Stored data
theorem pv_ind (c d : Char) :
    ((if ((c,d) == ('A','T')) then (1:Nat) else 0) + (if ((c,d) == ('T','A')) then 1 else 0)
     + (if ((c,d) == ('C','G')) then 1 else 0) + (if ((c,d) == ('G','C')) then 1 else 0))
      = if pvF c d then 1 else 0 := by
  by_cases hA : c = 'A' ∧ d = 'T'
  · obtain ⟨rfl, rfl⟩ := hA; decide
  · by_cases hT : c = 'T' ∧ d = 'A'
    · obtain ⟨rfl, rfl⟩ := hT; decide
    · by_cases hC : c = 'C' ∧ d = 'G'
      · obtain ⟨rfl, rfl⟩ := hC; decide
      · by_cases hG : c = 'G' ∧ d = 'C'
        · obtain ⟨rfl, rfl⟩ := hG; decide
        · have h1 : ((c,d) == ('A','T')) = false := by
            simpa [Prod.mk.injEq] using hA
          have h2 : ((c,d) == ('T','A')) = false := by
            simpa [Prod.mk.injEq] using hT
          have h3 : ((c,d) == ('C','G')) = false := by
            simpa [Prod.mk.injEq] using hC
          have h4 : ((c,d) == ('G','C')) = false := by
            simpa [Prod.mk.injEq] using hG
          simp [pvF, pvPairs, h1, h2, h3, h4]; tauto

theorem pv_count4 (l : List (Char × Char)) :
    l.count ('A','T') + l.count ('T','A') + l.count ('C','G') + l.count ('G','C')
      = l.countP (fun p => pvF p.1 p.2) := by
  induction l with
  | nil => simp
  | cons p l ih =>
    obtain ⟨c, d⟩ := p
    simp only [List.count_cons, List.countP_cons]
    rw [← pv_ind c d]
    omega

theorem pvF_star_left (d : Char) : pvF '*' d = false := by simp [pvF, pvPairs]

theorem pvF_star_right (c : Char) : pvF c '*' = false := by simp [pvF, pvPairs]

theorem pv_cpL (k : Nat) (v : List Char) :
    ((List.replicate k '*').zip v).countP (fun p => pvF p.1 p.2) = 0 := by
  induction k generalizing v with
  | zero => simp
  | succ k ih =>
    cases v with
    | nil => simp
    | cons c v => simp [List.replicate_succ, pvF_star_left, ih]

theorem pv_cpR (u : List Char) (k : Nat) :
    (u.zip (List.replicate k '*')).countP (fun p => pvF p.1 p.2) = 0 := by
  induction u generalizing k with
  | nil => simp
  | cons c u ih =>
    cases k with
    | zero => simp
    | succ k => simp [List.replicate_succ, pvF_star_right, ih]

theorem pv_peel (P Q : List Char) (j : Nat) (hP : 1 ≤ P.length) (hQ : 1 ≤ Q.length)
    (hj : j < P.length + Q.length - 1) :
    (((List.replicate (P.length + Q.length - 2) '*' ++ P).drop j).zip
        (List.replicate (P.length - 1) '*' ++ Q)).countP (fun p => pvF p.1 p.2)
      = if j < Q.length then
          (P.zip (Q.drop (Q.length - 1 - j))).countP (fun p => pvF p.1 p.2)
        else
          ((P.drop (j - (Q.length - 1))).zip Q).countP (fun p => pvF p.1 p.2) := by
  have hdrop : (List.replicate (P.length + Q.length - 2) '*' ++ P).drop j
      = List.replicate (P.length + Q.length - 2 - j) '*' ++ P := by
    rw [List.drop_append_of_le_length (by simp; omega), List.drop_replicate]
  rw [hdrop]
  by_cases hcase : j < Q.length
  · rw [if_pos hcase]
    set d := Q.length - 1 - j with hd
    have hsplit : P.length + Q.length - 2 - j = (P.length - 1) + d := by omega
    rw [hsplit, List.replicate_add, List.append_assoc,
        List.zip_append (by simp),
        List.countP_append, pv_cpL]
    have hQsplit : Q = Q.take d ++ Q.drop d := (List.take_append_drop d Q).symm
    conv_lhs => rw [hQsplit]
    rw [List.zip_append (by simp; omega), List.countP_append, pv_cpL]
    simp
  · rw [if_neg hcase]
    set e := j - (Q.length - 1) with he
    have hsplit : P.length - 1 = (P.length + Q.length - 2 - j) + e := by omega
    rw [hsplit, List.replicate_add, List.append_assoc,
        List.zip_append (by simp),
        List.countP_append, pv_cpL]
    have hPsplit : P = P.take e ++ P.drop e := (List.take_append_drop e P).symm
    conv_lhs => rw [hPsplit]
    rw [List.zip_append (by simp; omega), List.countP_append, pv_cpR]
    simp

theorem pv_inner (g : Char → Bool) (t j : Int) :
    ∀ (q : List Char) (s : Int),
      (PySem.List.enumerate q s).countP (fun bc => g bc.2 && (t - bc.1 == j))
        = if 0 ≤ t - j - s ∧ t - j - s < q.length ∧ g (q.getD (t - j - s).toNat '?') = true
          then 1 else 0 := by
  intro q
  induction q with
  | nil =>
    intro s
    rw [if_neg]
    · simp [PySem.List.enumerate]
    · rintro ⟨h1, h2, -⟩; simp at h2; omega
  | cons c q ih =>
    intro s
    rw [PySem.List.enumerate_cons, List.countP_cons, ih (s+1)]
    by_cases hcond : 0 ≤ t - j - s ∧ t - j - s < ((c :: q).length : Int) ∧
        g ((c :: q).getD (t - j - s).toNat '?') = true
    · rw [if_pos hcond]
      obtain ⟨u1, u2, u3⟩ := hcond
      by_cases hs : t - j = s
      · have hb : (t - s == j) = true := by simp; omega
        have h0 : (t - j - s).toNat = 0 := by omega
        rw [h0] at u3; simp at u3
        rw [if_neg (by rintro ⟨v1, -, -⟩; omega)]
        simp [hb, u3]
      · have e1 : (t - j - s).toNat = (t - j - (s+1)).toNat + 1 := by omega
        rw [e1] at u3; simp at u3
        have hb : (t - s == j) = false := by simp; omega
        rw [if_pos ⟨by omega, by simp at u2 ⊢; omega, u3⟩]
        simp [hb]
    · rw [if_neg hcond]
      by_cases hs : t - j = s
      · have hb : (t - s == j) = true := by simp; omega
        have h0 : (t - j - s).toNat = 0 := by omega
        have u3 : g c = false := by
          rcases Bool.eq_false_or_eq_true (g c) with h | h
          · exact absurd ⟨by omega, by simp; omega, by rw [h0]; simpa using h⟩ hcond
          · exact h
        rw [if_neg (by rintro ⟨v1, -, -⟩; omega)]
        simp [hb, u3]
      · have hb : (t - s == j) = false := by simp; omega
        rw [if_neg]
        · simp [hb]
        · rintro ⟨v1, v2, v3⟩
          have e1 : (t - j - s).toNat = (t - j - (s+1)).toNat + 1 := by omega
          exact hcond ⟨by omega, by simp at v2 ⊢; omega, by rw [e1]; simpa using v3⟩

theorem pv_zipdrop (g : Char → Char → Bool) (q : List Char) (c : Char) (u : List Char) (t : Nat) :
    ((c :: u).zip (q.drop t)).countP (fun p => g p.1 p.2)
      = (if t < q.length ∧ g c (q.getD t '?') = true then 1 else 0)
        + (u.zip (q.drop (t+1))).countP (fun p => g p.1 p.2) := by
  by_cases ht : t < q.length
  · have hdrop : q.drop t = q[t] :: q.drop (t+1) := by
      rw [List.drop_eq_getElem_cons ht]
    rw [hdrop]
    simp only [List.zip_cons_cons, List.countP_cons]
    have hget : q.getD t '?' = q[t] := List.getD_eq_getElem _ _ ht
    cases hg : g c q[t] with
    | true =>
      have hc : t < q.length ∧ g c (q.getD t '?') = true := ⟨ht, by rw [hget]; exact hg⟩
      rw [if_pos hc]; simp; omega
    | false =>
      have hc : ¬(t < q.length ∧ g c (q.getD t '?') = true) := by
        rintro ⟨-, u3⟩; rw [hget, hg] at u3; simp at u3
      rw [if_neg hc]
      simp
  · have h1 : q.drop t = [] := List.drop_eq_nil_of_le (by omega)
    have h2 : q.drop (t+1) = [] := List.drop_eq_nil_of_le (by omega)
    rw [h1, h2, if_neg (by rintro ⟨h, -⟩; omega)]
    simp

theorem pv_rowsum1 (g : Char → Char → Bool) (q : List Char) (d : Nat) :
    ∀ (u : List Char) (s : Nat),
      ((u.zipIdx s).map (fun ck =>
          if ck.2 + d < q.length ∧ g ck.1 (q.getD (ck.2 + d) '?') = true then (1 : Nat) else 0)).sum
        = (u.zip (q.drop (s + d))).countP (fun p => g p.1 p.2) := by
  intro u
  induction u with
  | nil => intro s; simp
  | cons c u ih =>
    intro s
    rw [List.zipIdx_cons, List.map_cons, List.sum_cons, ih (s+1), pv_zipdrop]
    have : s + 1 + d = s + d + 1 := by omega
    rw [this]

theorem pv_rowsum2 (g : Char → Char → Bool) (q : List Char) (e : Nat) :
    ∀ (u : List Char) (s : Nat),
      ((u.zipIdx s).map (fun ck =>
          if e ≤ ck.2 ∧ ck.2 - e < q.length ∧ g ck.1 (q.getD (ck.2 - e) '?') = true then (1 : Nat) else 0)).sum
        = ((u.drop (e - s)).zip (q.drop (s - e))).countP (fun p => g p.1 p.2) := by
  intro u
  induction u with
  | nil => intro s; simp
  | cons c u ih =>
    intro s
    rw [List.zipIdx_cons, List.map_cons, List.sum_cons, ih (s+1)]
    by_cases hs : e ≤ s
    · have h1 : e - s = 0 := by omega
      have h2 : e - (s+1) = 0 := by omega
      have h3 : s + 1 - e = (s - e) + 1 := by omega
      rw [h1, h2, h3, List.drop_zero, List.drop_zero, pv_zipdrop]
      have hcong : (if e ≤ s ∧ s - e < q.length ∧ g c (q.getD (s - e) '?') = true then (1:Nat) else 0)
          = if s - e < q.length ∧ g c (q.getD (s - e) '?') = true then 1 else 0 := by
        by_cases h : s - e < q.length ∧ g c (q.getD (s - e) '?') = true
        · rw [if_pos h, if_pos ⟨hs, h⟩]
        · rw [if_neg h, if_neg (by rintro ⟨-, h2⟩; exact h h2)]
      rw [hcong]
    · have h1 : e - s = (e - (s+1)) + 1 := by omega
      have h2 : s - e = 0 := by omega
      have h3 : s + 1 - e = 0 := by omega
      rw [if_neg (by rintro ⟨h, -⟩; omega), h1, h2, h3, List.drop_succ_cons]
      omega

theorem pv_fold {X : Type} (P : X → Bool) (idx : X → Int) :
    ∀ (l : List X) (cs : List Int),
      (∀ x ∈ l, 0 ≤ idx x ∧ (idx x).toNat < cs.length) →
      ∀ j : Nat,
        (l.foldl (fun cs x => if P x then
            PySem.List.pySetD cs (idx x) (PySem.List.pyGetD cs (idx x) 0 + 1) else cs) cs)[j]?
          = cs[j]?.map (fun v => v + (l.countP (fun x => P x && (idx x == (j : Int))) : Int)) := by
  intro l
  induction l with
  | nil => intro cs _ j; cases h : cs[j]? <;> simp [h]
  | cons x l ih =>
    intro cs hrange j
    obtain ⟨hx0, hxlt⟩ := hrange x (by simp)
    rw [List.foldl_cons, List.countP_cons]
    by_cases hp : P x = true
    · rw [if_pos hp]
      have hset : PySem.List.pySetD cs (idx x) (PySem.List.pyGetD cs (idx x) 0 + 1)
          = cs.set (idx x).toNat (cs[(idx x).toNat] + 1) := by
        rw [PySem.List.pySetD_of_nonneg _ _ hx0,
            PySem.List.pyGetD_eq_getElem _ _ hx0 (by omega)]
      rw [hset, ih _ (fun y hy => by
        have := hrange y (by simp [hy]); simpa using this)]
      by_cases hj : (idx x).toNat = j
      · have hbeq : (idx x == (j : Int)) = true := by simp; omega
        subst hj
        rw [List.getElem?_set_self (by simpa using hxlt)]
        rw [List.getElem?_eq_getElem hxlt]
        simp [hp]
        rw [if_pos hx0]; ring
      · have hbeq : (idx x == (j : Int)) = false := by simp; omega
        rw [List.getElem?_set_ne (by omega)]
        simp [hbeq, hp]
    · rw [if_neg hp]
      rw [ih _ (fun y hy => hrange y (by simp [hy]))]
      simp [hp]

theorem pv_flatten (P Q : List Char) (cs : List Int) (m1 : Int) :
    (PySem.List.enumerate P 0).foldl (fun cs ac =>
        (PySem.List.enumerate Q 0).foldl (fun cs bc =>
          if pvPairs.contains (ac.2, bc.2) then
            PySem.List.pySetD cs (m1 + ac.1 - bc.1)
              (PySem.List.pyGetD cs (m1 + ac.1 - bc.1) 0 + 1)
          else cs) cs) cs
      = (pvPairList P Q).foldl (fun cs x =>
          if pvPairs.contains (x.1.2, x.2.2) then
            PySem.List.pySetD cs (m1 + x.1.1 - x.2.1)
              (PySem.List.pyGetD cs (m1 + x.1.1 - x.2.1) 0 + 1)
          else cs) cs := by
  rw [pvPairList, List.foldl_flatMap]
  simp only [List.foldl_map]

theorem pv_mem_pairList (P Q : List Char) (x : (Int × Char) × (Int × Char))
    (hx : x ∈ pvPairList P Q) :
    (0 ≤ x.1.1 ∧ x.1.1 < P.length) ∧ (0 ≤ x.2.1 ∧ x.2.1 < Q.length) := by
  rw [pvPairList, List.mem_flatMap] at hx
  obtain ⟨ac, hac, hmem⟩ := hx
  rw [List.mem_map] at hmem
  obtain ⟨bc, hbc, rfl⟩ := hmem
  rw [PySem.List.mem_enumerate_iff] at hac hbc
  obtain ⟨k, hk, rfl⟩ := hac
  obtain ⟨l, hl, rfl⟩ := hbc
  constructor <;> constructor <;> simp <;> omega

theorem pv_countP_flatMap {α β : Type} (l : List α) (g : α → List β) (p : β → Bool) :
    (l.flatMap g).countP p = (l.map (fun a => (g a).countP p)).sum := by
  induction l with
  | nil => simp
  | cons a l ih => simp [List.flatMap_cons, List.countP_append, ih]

Exercise prompt
Only the lines containing the string "generalizing" are needed; pull them out of the records.

Output of the exercise
  induction k generalizing v with
  induction u generalizing k with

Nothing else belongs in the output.